-- pv_equiv track=rewrite | github.com/Qinjingxue/Smart-Unpacker | smart_unpacker/passwords/internal/error_signals.py | has_archive_damage_signals
-- ===== SOURCE A (Python) =====
-- def _norm(err_text: str) -> str:
--     return (err_text or "").lower()
--
-- def has_archive_damage_signals(err_text: str) -> bool:
--     err_lower = _norm(err_text)
--     return any(
--         marker in err_lower
--         for marker in (
--             "unexpected end of archive",
--             "unexpected end of data",
--             "missing volume",
--             "crc failed",
--             "data error in encrypted file",
--             "headers error",
--             "data error",
--             "can not open the file as archive",
--             "cannot open the file as",
--             "could not be opened by supported handlers",
--             "is not archive",
--             "archive is corrupted",
--             "checksum error",
--             "unsupported compression method",
--             "unsupported method",
--         )
--     )
-- ===== SOURCE B (Python) =====
-- # Same marker constants as the original (the keyword set IS the spec);
-- # the detection algorithm below is different: one pass, first-char indexed.
-- _MARKERS = (
--     "unexpected end of archive",
--     "unexpected end of data",
--     "missing volume",
--     "crc failed",
--     "data error in encrypted file",
--     "headers error",
--     "data error",
--     "can not open the file as archive",
--     "cannot open the file as",
--     "could not be opened by supported handlers",
--     "is not archive",
--     "archive is corrupted",
--     "checksum error",
--     "unsupported compression method",
--     "unsupported method",
-- )
--
-- # markers grouped by first character, so a single pass over the text only
-- # tests the markers that can possibly start at the current position
-- _BY_FIRST = {}
-- for _m in _MARKERS:
--     _BY_FIRST.setdefault(_m[0], []).append(_m)
--
--
-- def has_archive_damage_signals(err_text: str) -> bool:
--     text = (err_text or "").lower()
--     for i in range(len(text)):
--         for marker in _BY_FIRST.get(text[i], ()):
--             if text.startswith(marker, i):
--                 return True
--     return False
-- ===== Notes on version B (the rewrite author's own statement) =====
-- stated objective: alternative
-- what changed: Replaces the 15 independent per-marker substring scans of the text with a single left-to-right pass over the text that, at each position, prefix-tests only the markers indexed by first character in a prebuilt dict; the marker constants themselves are shared, since the keyword set is the spec.
import Mathlib
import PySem

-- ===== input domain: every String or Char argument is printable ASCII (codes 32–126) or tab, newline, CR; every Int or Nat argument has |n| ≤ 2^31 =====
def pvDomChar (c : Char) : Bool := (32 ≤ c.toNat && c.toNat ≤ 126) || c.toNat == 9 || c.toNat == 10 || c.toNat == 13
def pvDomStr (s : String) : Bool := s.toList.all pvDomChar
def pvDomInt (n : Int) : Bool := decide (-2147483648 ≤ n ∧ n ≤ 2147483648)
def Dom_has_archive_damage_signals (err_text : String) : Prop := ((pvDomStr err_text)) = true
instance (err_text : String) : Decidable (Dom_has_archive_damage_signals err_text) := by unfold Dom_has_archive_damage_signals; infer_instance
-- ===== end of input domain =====

-- B replaces A's 15 independent 'marker in text' scans by one left-to-right pass over the
-- text, probing at each position only the markers indexed by their first character
-- (objective: alternative traversal, same result; not claimed faster).

-- ===== PORT A =====
-- the marker tuple of A, in source order
def pvMarkers : List String :=
  [ "unexpected end of archive"
  , "unexpected end of data"
  , "missing volume"
  , "crc failed"
  , "data error in encrypted file"
  , "headers error"
  , "data error"
  , "can not open the file as archive"
  , "cannot open the file as"
  , "could not be opened by supported handlers"
  , "is not archive"
  , "archive is corrupted"
  , "checksum error"
  , "unsupported compression method"
  , "unsupported method" ]

def has_archive_damage_signals (err_text : String) : Bool :=
  -- _norm: (err_text or "").lower(); a str is falsy exactly when empty
  let err_lower := PySem.Str.lower (if err_text == "" then "" else err_text)
  -- any(marker in err_lower for marker in (...))
  pvMarkers.any (fun marker => PySem.Str.isIn marker err_lower)

-- ===== PORT B =====
-- B shares A's marker constants (the keyword set is the spec); its algorithm differs.
-- _BY_FIRST.get(c, ()): the markers (as char lists, source order) whose first character is c
def pvMarkersFor (c : Char) : List (List Char) :=
  (pvMarkers.map String.toList).filter (fun m => m.head? == some c)

-- the outer 'for i in range(len(text))' loop, walking the suffixes of the text;
-- 'text.startswith(marker, i)' is the prefix test on the current suffix
def pvScan : List Char → Bool
  | [] => false
  | c :: rest =>
      if (pvMarkersFor c).any (fun marker => List.isPrefixOf marker (c :: rest)) then true
      else pvScan rest

def has_archive_damage_signals_alt (err_text : String) : Bool :=
  let text := PySem.Str.lower (if err_text == "" then "" else err_text)
  pvScan text.toList

-- ===== PRECONDITION & SPEC =====
def Spec_has_archive_damage_signals (err_text : String) (out : Bool) : Prop := out = has_archive_damage_signals_alt err_text
instance (err_text : String) (out : Bool) : Decidable (Spec_has_archive_damage_signals err_text out) := by unfold Spec_has_archive_damage_signals; infer_instance

-- ===== CLAIM (what is proved, stated in full; the proofs are below) =====
def Claim_equal_has_archive_damage_signals : Prop := ∀ (err_text : String), Dom_has_archive_damage_signals err_text → Spec_has_archive_damage_signals err_text (has_archive_damage_signals err_text)

-- ===== LEMMAS AND PROOFS =====

lemma pv_any_orb {α : Type} (l : List α) (p q : α → Bool) :
    l.any (fun x => p x || q x) = (l.any p || l.any q) := by
  induction l with
  | nil => simp
  | cons a t ih => cases hp : p a <;> cases hq : q a <;> simp [List.any_cons, hp, hq, ih]

-- every marker is nonempty
lemma pv_markers_ne_nil : ∀ m ∈ pvMarkers.map String.toList, m ≠ [] := by decide

-- the single pass finds a hit iff some marker is an infix of the text
lemma pv_scan_eq (t : List Char) :
    pvScan t = (pvMarkers.map String.toList).any (fun m => decide (m <:+: t)) := by
  induction t with
  | nil =>
    rw [show pvScan [] = false from rfl]
    symm
    rw [List.any_eq_false]
    intro m hm
    simp only [decide_eq_true_eq, List.infix_nil]
    exact pv_markers_ne_nil m hm
  | cons c r ih =>
    have h1 : pvScan (c :: r) =
        ((pvMarkers.map String.toList).any
          (fun m => (m.head? == some c) && List.isPrefixOf m (c :: r)) || pvScan r) := by
      simp only [pvScan, pvMarkersFor, List.any_filter]
      cases (pvMarkers.map String.toList).any
          (fun m => (m.head? == some c) && List.isPrefixOf m (c :: r)) <;> simp
    rw [h1, ih, ← pv_any_orb]
    apply PySem.List.any_congr_mem
    intro m hm
    match m, pv_markers_ne_nil m hm with
    | d :: m', _ =>
      by_cases hdc : d = c
      · subst hdc
        simp [List.isPrefixOf, List.infix_cons_iff, ← List.isPrefixOf_iff_prefix]
      · have hpre : ¬ ((d :: m') <+: (c :: r)) := by
          rintro ⟨t, ht⟩
          injection ht with h1 _
          exact hdc h1
        simp [List.isPrefixOf, hdc, List.infix_cons_iff, hpre]

-- A's marker-by-marker membership test equals the infix predicate
lemma pv_isIn_eq (m s : String) :
    PySem.Str.isIn m s = decide (m.toList <:+: s.toList) := by
  by_cases h : m.toList <:+: s.toList
  · rw [(PySem.Str.isIn_iff_infix m s).2 h, decide_eq_true h]
  · rw [decide_eq_false h]
    exact Bool.eq_false_iff.2 (fun hc => h ((PySem.Str.isIn_iff_infix m s).1 hc))

-- ===== VERDICT (by name: the statement is the Claim_ definition above) =====
theorem has_archive_damage_signals_spec : Claim_equal_has_archive_damage_signals := by
  intro err_text _
  unfold Spec_has_archive_damage_signals has_archive_damage_signals has_archive_damage_signals_alt
  rw [pv_scan_eq, List.any_map]
  apply PySem.List.any_congr_mem
  intro m _
  exact pv_isIn_eq m _
-- ===== VERDICT (by name: the statement is the Claim_ definition above) =====
theorem analyze_clausal_set_spec : Claim_equal_analyze_clausal_set := by
  intro c_set _
  unfold Spec_analyze_clausal_set analyze_clausal_set analyze_clausal_set_alt
  simp only [pv_replace_single, pv_splitOn_single]
  generalize hF : ((c_set.toList.filter (· != ' ')).filter (· != ')')).filter (· != '(') = F
  have hclause : ∀ cl ∈ pvSplitC ',' F, analyze_clause cl = (pvSplitC '+' cl).all pvLitOk := by
    intro cl hcl
    have hmem : ∀ a ∈ cl, a ≠ ' ' ∧ a ≠ ')' ∧ a ≠ '(' := by
      intro a ha
      have := pv_mem_of_mem_splitC hcl ha
      rw [← hF] at this
      simp only [List.mem_filter, bne_iff_ne, ne_eq] at this
      exact ⟨this.1.1.2, this.1.2, this.2⟩
    have h1 : cl.filter (· != ' ') = cl :=
      List.filter_eq_self.mpr (fun a ha => by simp [(hmem a ha).1])
    have h2 : cl.filter (· != ')') = cl :=
      List.filter_eq_self.mpr (fun a ha => by simp [(hmem a ha).2.1])
    have h3 : cl.filter (· != '(') = cl :=
      List.filter_eq_self.mpr (fun a ha => by simp [(hmem a ha).2.2])
    unfold analyze_clause
    simp only [pv_replace_single]
    rw [h1, h2, h3, pv_splitOn_single]
  rw [pv_all_congr_mem hclause, show (fun cl => (pvSplitC '+' cl).all pvLitOk)
      = (fun x => x.all pvLitOk) ∘ pvSplitC '+' from rfl, ← List.all_map, ← List.all_flatten,
    ← pvSplitB_eq_flatten, pv_main]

▶ _Task instructions_: Looking through the records, copy out every line in which the word "position" is found.

▶ _Exercise result_:
-- # tests the markers that can possibly start at the current position
-- what changed: Replaces the 15 independent per-marker substring scans of the text with a single left-to-right pass over the text that, at each position, prefix-tests only the markers indexed by first character in a prebuilt dict; the marker constants themselves are shared, since the keyword set is the spec.
-- text, probing at each position only the markers indexed by their first character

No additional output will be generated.